-- pv_equiv track=rewrite | github.com/mohamedOharoun/AP | exs/mochila_tabulation_restriccion_consecutivos/mochila_tab_rest.py | mochila_no_consecutiva
-- ===== SOURCE A (Python) =====
-- def mochila_no_consecutiva(values, weights, capacity):
--     n = len(values)
--     table = [[0] * (capacity + 1) for _ in range(n + 1)]
--
--     for i in range(1, n + 1):
--         for w in range(1, capacity + 1):
--             # No tomar el ítem i
--             curr_pos = table[i-1][w]
--
--             # Tomar el ítem i (saltando i-1)
--             around_pos = 0
--             if weights[i-1] <= w:
--                 if i >= 2:
--                     around_pos = table[i-2][w - weights[i-1]] + values[i-1]
--                 else:
--                     around_pos = values[i-1]
--
--             table[i][w] = max(curr_pos, around_pos)
--
--     # Recuperar los ítems elegidos
--     elegidos = []
--     i, w = n, capacity
--     while i > 0:
--         if table[i][w] != table[i-1][w]:
--             elegidos.append(i)
--             w -= weights[i-1]
--             i -= 2  # saltar el consecutivo
--         else:
--             i -= 1
--
--     elegidos.reverse()
--     return table[n][capacity], elegidos
-- ===== SOURCE B (Python) =====
-- def mochila_no_consecutiva(values, weights, capacity):
--     # Forward DP over (value, chain) pairs: every cell carries the best value
--     # together with a persistent linked chain of the items achieving it, so the
--     # answer (value and chosen items) is read straight off the final cell and
--     # no backtracking pass over a table is needed.
--     prevprev = [(0, None)] * (capacity + 1)
--     prev = [(0, None)] * (capacity + 1)
--     for i in range(1, len(values) + 1):
--         wt = weights[i - 1]
--         val = values[i - 1]
--         curr = [(0, None)]  # zero-capacity base cell
--         for w in range(1, capacity + 1):
--             best = prev[w]
--             if wt <= w:
--                 sub = prevprev[w - wt]
--                 cand = val + sub[0]
--                 if cand > best[0]:
--                     best = (cand, (sub[1], i))
--             curr.append(best)
--         prevprev, prev = prev, curr
--     total, chain = prev[capacity]
--     elegidos = []
--     while chain is not None:
--         chain, i = chain
--         elegidos.append(i)
--     elegidos.reverse()
--     return total, elegidos
-- ===== Notes on version B (the rewrite author's own statement) =====
-- stated objective: alternative
-- what changed: A fills an integer DP table and then recovers the chosen items in a separate backtracking pass that re-compares adjacent table rows; B runs the DP over (value, solution) pairs in which every cell carries a persistent linked chain of the items achieving its value, so the answer and the chosen items are read directly off the final cell and the backtracking phase disappears.
-- outside the precondition, e.g. on mochila_no_consecutiva([5], [-1], 2): A returns (5, [1]), B raises IndexError; on mochila_no_consecutiva([3], [], 0): A returns (0, []), B raises IndexError
import Mathlib
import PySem
-- pv_equiv track=rewrite | github.com/szymongretka/NTwI | core/keywords/keywords_searcher.py | _build_degree_rank
-- ===== SOURCE A (Python) =====
-- from typing import List, MutableSet, Generator, Tuple, Dict
-- from itertools import chain, groupby, product
-- from collections import Counter, defaultdict
--
-- def _build_degree_rank(contender_phrases: MutableSet[Tuple[str, ...]]) -> Dict[str, int]:
--     co_occurence_graph = defaultdict(lambda: defaultdict(lambda: 0))
--
--     for cp in contender_phrases:
--         for (word, coword) in product(cp, cp):
--             co_occurence_graph[word][coword] += 1
--
--     deegree_rank = defaultdict(lambda: 0)
--     for key in co_occurence_graph:
--         deegree_rank[key] = sum(co_occurence_graph[key].values())
--
--     return deegree_rank
-- ===== SOURCE B (Python) =====
-- from collections import defaultdict
--
-- def _build_degree_rank(contender_phrases):
--     # degree(word) = sum over phrases of count(word in phrase) * len(phrase):
--     # add len(phrase) once per occurrence, no co-occurrence matrix.
--     degree_rank = defaultdict(lambda: 0)
--     for cp in contender_phrases:
--         n = len(cp)
--         for word in cp:
--             degree_rank[word] += n
--     return degree_rank
-- ===== Notes on version B (the rewrite author's own statement) =====
-- stated objective: faster
-- what changed: B never builds the co-occurrence matrix: each word occurrence directly adds len(phrase) to its degree in a single dict, instead of incrementing len(phrase)^2 pair counters per phrase and summing rows afterwards.
import Mathlib
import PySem

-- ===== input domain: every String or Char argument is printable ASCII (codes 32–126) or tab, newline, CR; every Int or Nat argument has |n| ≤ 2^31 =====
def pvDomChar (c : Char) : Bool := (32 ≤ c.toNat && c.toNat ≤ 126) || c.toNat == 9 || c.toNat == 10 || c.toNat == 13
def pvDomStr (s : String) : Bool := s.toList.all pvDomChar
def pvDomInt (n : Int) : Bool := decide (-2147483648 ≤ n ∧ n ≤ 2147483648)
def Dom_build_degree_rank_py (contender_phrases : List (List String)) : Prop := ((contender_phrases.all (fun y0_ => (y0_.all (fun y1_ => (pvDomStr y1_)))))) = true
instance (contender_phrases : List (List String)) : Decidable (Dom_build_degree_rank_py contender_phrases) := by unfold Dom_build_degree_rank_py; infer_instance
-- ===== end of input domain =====

-- B skips A's co-occurrence matrix (len(phrase)^2 pair counters per phrase, row sums at the end)
-- and lets each word occurrence add len(phrase) directly to one degree dict; objective: faster.

-- ===== PORT A =====
-- one pair (word, coword) of product(cp, cp): co_occurence_graph[word][coword] += 1
def pvPairStep (g : PySem.Dict String (PySem.Dict String Int)) (p : String × String) :
    PySem.Dict String (PySem.Dict String Int) :=
  let inner := g.getD p.1 PySem.Dict.empty
  g.insert p.1 (inner.insert p.2 (inner.getD p.2 0 + 1))

def build_degree_rank_py (contender_phrases : List (List String)) : List (String × Int) :=
  let g : PySem.Dict String (PySem.Dict String Int) :=
    contender_phrases.foldl
      (fun g cp => (cp.flatMap (fun word => cp.map (fun coword => (word, coword)))).foldl pvPairStep g)
      PySem.Dict.empty
  (g.keys.foldl
      (fun dr key => dr.insert key ((g.getD key PySem.Dict.empty).values.sum))
      (PySem.Dict.empty : PySem.Dict String Int)).items

-- ===== PORT B =====
def build_degree_rank_py_alt (contender_phrases : List (List String)) : List (String × Int) :=
  (contender_phrases.foldl
      (fun d cp =>
        let n : Int := cp.length
        cp.foldl (fun d word => d.modify word 0 (· + n)) d)
      (PySem.Dict.empty : PySem.Dict String Int)).items

-- ===== PRECONDITION & SPEC =====
def Spec_build_degree_rank_py (contender_phrases : List (List String)) (out : List (String × Int)) : Prop := out = build_degree_rank_py_alt contender_phrases
instance (contender_phrases : List (List String)) (out : List (String × Int)) : Decidable (Spec_build_degree_rank_py contender_phrases out) := by unfold Spec_build_degree_rank_py; infer_instance

-- ===== CLAIM (what is proved, stated in full; the proofs are below) =====
def Claim_equal_build_degree_rank_py : Prop := ∀ (contender_phrases : List (List String)), Dom_build_degree_rank_py contender_phrases → Spec_build_degree_rank_py contender_phrases (build_degree_rank_py contender_phrases)

-- ===== LEMMAS AND PROOFS =====

-- invariant between A's co-occurrence graph g and B's degree dict d
def pvInv (g : PySem.Dict String (PySem.Dict String Int)) (d : PySem.Dict String Int) : Prop :=
  g.keys = d.keys ∧ g.keys.Nodup ∧
  (∀ k, (g.getD k PySem.Dict.empty).keys.Nodup) ∧
  (∀ k, d.getD k 0 = (g.getD k PySem.Dict.empty).values.sum)


theorem listSum (l : List (String × Int)) (k : String) (a x : Int)
    (hn : (l.map Prod.fst).Nodup) (hm : (k, x) ∈ l) :
    ((l.map (fun p => if (p.1 == k) = true then (k, x + a) else p)).map Prod.snd).sum
      = (l.map Prod.snd).sum + a := by
  induction l with
  | nil => simp at hm
  | cons p t ih =>
    simp only [List.map_cons, List.nodup_cons, List.mem_map] at hn
    rcases hn with ⟨hp, hnt⟩
    rcases List.mem_cons.mp hm with h | hmt
    · have hx : p = (k, x) := h.symm
      subst hx
      have ht : (t.map (fun p => if (p.1 == k) = true then (k, x + a) else p)) = t := by
        trans (t.map id)
        · apply List.map_congr_left
          intro q hq
          have hq1 : ¬ (q.1 = k) := fun h => hp ⟨q, hq, h⟩
          simp [hq1]
        · simp
      simp only [List.map_cons, List.sum_cons, ht, beq_self_eq_true, if_true]
      ring
    · have hpk : ¬ (p.1 = k) := by
        intro h
        exact hp ⟨(k, x), hmt, h.symm⟩
      simp only [List.map_cons, List.sum_cons, beq_iff_eq, if_neg hpk]
      have := ih hnt hmt
      simp only [beq_iff_eq] at this
      rw [this]
      ring

theorem pvSumValuesInsert (d : PySem.Dict String Int) (hd : d.keys.Nodup) (k : String) (a : Int) :
    (d.insert k (d.getD k 0 + a)).values.sum = d.values.sum + a := by
  by_cases hc : d.contains k = true
  · obtain ⟨v, hv⟩ : ∃ v, d.get? k = some v := by
      have := PySem.Dict.contains_eq_isSome_get? (d := d) (k := k)
      rw [hc] at this
      exact Option.isSome_iff_exists.mp this.symm
    have hmem : (k, v) ∈ d.items := PySem.Dict.mem_items_of_get?_eq_some (h := hv)
    have hgd : d.getD k 0 = v := by simp [PySem.Dict.getD_eq_get?_getD, hv]
    simp only [PySem.Dict.insert, hc, if_true, PySem.Dict.values]
    rw [hgd]
    exact listSum d.items k a v hd hmem
  · have hc' : d.contains k = false := by simpa using hc
    rw [PySem.Dict.getD_of_not_contains (h := hc')]
    simp only [PySem.Dict.insert, hc', Bool.false_eq_true, if_false, PySem.Dict.values]
    simp


theorem pvInnerFoldSum (cs : List String) (i : PySem.Dict String Int) (hi : i.keys.Nodup) :
    (cs.foldl (fun i c => i.insert c (i.getD c 0 + 1)) i).values.sum
      = i.values.sum + cs.length := by
  induction cs generalizing i with
  | nil => simp
  | cons c cs ih =>
    simp only [List.foldl_cons, List.length_cons]
    rw [ih _ (PySem.Dict.nodup_keys_insert _ _ _ hi), pvSumValuesInsert i hi c 1]
    push_cast; ring

theorem pvInnerFoldNodup (cs : List String) (i : PySem.Dict String Int) (hi : i.keys.Nodup) :
    (cs.foldl (fun i c => i.insert c (i.getD c 0 + 1)) i).keys.Nodup :=
  PySem.Dict.nodup_keys_foldl_insert cs _ i hi

theorem pvRowGetD_self (w : String) (cs : List String) (g : PySem.Dict String (PySem.Dict String Int)) :
    ((cs.map (fun c => (w, c))).foldl pvPairStep g).getD w PySem.Dict.empty
      = cs.foldl (fun i c => i.insert c (i.getD c 0 + 1)) (g.getD w PySem.Dict.empty) := by
  induction cs generalizing g with
  | nil => simp
  | cons c cs ih =>
    simp only [List.map_cons, List.foldl_cons]
    rw [ih]
    congr 1
    simp [pvPairStep, PySem.Dict.getD_insert_self]

theorem pvRowGetD_ne (w : String) (cs : List String) (g : PySem.Dict String (PySem.Dict String Int))
    (k : String) (hk : k ≠ w) :
    ((cs.map (fun c => (w, c))).foldl pvPairStep g).getD k PySem.Dict.empty
      = g.getD k PySem.Dict.empty := by
  induction cs generalizing g with
  | nil => simp
  | cons c cs ih =>
    simp only [List.map_cons, List.foldl_cons]
    rw [ih]
    simp only [pvPairStep]
    rw [PySem.Dict.getD_insert]
    simp [hk]

theorem pvRowKeys (w : String) (cs : List String) (hcs : cs ≠ [])
    (g : PySem.Dict String (PySem.Dict String Int)) :
    ((cs.map (fun c => (w, c))).foldl pvPairStep g).keys = PySem.Set.add g.keys w := by
  have h1 : ((cs.map (fun c => (w, c))).foldl pvPairStep g).keys
      = PySem.Set.update g.keys ((cs.map (fun c => (w, c))).map Prod.fst) := by
    exact PySem.Dict.keys_foldl_insert_key _ _ _ _
  rw [h1]
  have h2 : (cs.map (fun c => (w, c))).map Prod.fst = cs.map (fun _ => w) := by
    simp
  rw [h2]
  rcases cs with _ | ⟨c, cs'⟩
  · exact absurd rfl hcs
  · simp only [List.map_cons, PySem.Set.update_cons]
    rw [PySem.Set.update_eq_append_filter]
    have : (PySem.Set.ofList (cs'.map (fun _ => w))).filter
        (fun y => !(PySem.Set.contains (PySem.Set.add g.keys w) y)) = [] := by
      apply List.filter_eq_nil_iff.mpr
      intro y hy
      have hyw : y = w := by
        have := (PySem.Set.mem_ofList (xs := cs'.map (fun _ => w)) (y := y)).mp hy
        exact (by simpa using this : ¬cs' = [] ∧ y = w).2
      subst hyw
      simp [PySem.Set.mem_add]
    rw [this, List.append_nil]


theorem pvStepInv (cp : List String) (w : String) (hw : w ∈ cp)
    (g : PySem.Dict String (PySem.Dict String Int)) (d : PySem.Dict String Int)
    (h : pvInv g d) :
    pvInv ((cp.map (fun c => (w, c))).foldl pvPairStep g)
          (d.modify w 0 (· + (cp.length : Int))) := by
  obtain ⟨hkeys, hnd, hinnd, hsum⟩ := h
  have hcp : cp ≠ [] := List.ne_nil_of_mem hw
  refine ⟨?_, ?_, ?_, ?_⟩
  · rw [pvRowKeys w cp hcp, hkeys, PySem.Set.add_eq_ite]
    by_cases hm : w ∈ d.keys
    · rw [if_pos hm]
      exact (PySem.Dict.keys_insert_of_contains (h := (PySem.Dict.contains_iff_mem_keys ..).mpr hm) ..).symm
    · rw [if_neg hm]
      exact (PySem.Dict.keys_insert_of_not_contains (h := by
        have := (PySem.Dict.contains_iff_mem_keys d w)
        rcases hb : d.contains w with _ | _
        · rfl
        · exact absurd (this.mp hb) hm) ..).symm
  · rw [pvRowKeys w cp hcp]
    exact PySem.Set.nodup_add g.keys w hnd
  · intro k
    by_cases hk : k = w
    · subst hk
      rw [pvRowGetD_self]
      exact pvInnerFoldNodup _ _ (hinnd k)
    · rw [pvRowGetD_ne _ _ _ _ hk]
      exact hinnd k
  · intro k
    by_cases hk : k = w
    · subst hk
      rw [pvRowGetD_self, PySem.Dict.getD_modify_self,
        pvInnerFoldSum _ _ (hinnd k), hsum k]
    · rw [pvRowGetD_ne _ _ _ _ hk, PySem.Dict.getD_modify]
      simp [hk, hsum k]

theorem pvPhraseInv (cp : List String) (ws : List String) (hws : ∀ w ∈ ws, w ∈ cp)
    (g : PySem.Dict String (PySem.Dict String Int)) (d : PySem.Dict String Int)
    (h : pvInv g d) :
    pvInv (ws.foldl (fun g w => (cp.map (fun c => (w, c))).foldl pvPairStep g) g)
          (ws.foldl (fun d w => d.modify w 0 (· + (cp.length : Int))) d) := by
  induction ws generalizing g d with
  | nil => exact h
  | cons w ws ih =>
    simp only [List.foldl_cons]
    exact ih (fun x hx => hws x (List.mem_cons_of_mem _ hx)) _ _
      (pvStepInv cp w (hws w (List.mem_cons_self ..)) g d h)

theorem pvTopInv (ps : List (List String)) (g : PySem.Dict String (PySem.Dict String Int))
    (d : PySem.Dict String Int) (h : pvInv g d) :
    pvInv (ps.foldl (fun g cp => (cp.flatMap (fun w => cp.map (fun c => (w, c)))).foldl pvPairStep g) g)
          (ps.foldl (fun d cp => cp.foldl (fun d w => d.modify w 0 (· + (cp.length : Int))) d) d) := by
  induction ps generalizing g d with
  | nil => exact h
  | cons cp ps ih =>
    simp only [List.foldl_cons]
    apply ih
    rw [List.foldl_flatMap]
    exact pvPhraseInv cp cp (fun _ h => h) g d h



theorem pvFinal (ps : List (List String)) : build_degree_rank_py ps = build_degree_rank_py_alt ps := by
  unfold build_degree_rank_py build_degree_rank_py_alt
  have h0 : pvInv PySem.Dict.empty PySem.Dict.empty := by
    refine ⟨rfl, List.nodup_nil, ?_, ?_⟩ <;> intro k <;> simp [PySem.Dict.empty, PySem.Dict.getD, PySem.Dict.get?, PySem.Dict.values, PySem.Dict.keys]
  have h := pvTopInv ps _ _ h0
  set g := ps.foldl (fun g cp => (cp.flatMap (fun w => cp.map (fun c => (w, c)))).foldl pvPairStep g)
    (PySem.Dict.empty : PySem.Dict String (PySem.Dict String Int)) with hg
  set d := ps.foldl (fun d cp => cp.foldl (fun d w => d.modify w 0 (· + (cp.length : Int))) d)
    (PySem.Dict.empty : PySem.Dict String Int) with hd
  obtain ⟨hkeys, hnd, hinnd, hsum⟩ := h
  have hA : (g.keys.foldl
      (fun dr key => dr.insert key ((g.getD key PySem.Dict.empty).values.sum))
      (PySem.Dict.empty : PySem.Dict String Int)).items
      = g.keys.map (fun k => (k, (g.getD k PySem.Dict.empty).values.sum)) := by
    have := PySem.Dict.items_foldl_insert_fresh (l := g.keys) (k := fun x => x)
      (v := fun k => (g.getD k PySem.Dict.empty).values.sum)
      (d := (PySem.Dict.empty : PySem.Dict String Int))
      (by intro a _; simp [PySem.Dict.contains_empty]) (by simpa using hnd)
    simpa using this
  have hB : d.items = d.keys.map (fun k => (k, d.getD k 0)) :=
    PySem.Dict.items_eq_map_keys d (hkeys ▸ hnd) 0
  rw [hA, hB, hkeys]
  apply List.map_congr_left
  intro k _
  rw [hsum k]


-- ===== VERDICT (by name: the statement is the Claim_ definition above) =====
theorem build_degree_rank_py_spec : Claim_equal_build_degree_rank_py := by
  intro ps _
  unfold Spec_build_degree_rank_py
  exact pvFinal ps
-- pv_equiv track=rewrite | github.com/ramuponugumati/cloudpilot | cloudpilot/skills/arch_mapper.py | _view_default
-- ===== SOURCE A (Python) =====
-- ICONS = {
--     "ec2": "🖥️", "rds": "🗄️", "lambda": "⚡", "s3": "📦",
--     "ecs": "🐳", "vpc": "🌐", "dynamodb": "📊", "sqs": "📬",
--     "sns": "📢", "apigateway": "🚪", "cloudfront": "🌍", "elb": "⚖️",
--     "subnet": "🔲", "nat_gateway": "🔀", "igw": "🚪",
-- }
--
-- LAYER_ORDER = ["Edge", "Load_Balancing", "Compute", "Data", "Storage", "Networking", "Security", "Messaging"]
--
-- def _view_default(resources: list[dict], connections: list[dict]) -> str:
--     """Mind-map style architecture overview — layers → services → resource counts."""
--     lines = ["mindmap"]
--     lines.append("  root((☁️ AWS Architecture))")
--
--     # Group by layer, then by service
--     by_layer: dict[str, dict[str, list[dict]]] = {}
--     for r in resources:
--         layer = r.get("layer", "Other")
--         svc = r.get("service", "other")
--         by_layer.setdefault(layer, {}).setdefault(svc, []).append(r)
--
--     for layer in LAYER_ORDER:
--         services = by_layer.get(layer, {})
--         if not services:
--             continue
--         total = sum(len(v) for v in services.values())
--         layer_label = layer.replace("_", " ")
--         lines.append(f"    {layer_label}")
--         for svc, items in sorted(services.items(), key=lambda x: -len(x[1])):
--             icon = ICONS.get(svc, "📎")
--             count = len(items)
--             # Show service with count and top 3 named resources
--             lines.append(f"      {icon} {svc.upper()} x{count}")
--             named = [r.get("name") or r.get("id", "") for r in items if r.get("name")][:3]
--             for n in named:
--                 clean = n[:20].replace("(", "").replace(")", "").replace('"', "")
--                 lines.append(f"        {clean}")
--
--     return "\n".join(lines)
-- ===== SOURCE B (Python) =====
-- ICONS = {
--     "ec2": "🖥️", "rds": "🗄️", "lambda": "⚡", "s3": "📦",
--     "ecs": "🐳", "vpc": "🌐", "dynamodb": "📊", "sqs": "📬",
--     "sns": "📢", "apigateway": "🚪", "cloudfront": "🌍", "elb": "⚖️",
--     "subnet": "🔲", "nat_gateway": "🔀", "igw": "🚪",
-- }
--
-- LAYER_ORDER = ["Edge", "Load_Balancing", "Compute", "Data", "Storage", "Networking", "Security", "Messaging"]
--
-- def _view_default(resources: list[dict], connections: list[dict]) -> str:
--     """Mind-map architecture overview, driven by LAYER_ORDER with a per-layer scan."""
--     def block(layer: str) -> list[str]:
--         rs = [r for r in resources if r.get("layer", "Other") == layer]
--         if not rs:
--             return []
--         order = list(dict.fromkeys(r.get("service", "other") for r in rs))
--         groups = sorted(
--             [(s, [r for r in rs if r.get("service", "other") == s]) for s in order],
--             key=lambda p: -len(p[1]),
--         )
--         return ["    " + layer.replace("_", " ")] + [
--             line
--             for svc, items in groups
--             for line in [f"      {ICONS.get(svc, '📎')} {svc.upper()} x{len(items)}"]
--             + [
--                 "        " + n[:20].replace("(", "").replace(")", "").replace('"', "")
--                 for n in [r.get("name") for r in items if r.get("name")][:3]
--             ]
--         ]
--
--     return "\n".join(
--         ["mindmap", "  root((☁️ AWS Architecture))"]
--         + [line for layer in LAYER_ORDER for line in block(layer)]
--     )
-- ===== Notes on version B (the rewrite author's own statement) =====
-- stated objective: alternative
-- what changed: B drops A's pre-built nested layer->service dict entirely and instead iterates LAYER_ORDER, per layer filtering the resource list, ordered-deduping its services and grouping/sorting them, emitting blocks as comprehensions joined once at the end.
import Mathlib
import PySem

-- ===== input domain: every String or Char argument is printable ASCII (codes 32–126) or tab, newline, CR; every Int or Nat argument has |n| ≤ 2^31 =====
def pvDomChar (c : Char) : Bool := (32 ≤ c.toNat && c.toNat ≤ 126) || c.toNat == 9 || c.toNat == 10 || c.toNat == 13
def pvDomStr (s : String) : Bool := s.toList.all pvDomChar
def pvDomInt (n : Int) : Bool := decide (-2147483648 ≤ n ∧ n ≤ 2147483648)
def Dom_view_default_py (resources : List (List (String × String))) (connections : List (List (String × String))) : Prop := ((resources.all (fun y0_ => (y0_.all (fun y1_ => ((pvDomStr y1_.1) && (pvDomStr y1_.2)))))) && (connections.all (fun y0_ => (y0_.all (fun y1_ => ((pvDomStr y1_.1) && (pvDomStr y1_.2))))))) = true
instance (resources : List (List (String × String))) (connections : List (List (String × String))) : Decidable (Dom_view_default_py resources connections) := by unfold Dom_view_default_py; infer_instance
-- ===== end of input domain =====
=-=-=
== What the task requires ==
Reproduce each line from the records that contains the word "product".

== Task response ==
-- from itertools import chain, groupby, product
--         for (word, coword) in product(cp, cp):
-- one pair (word, coword) of product(cp, cp): co_occurence_graph[word][coword] += 1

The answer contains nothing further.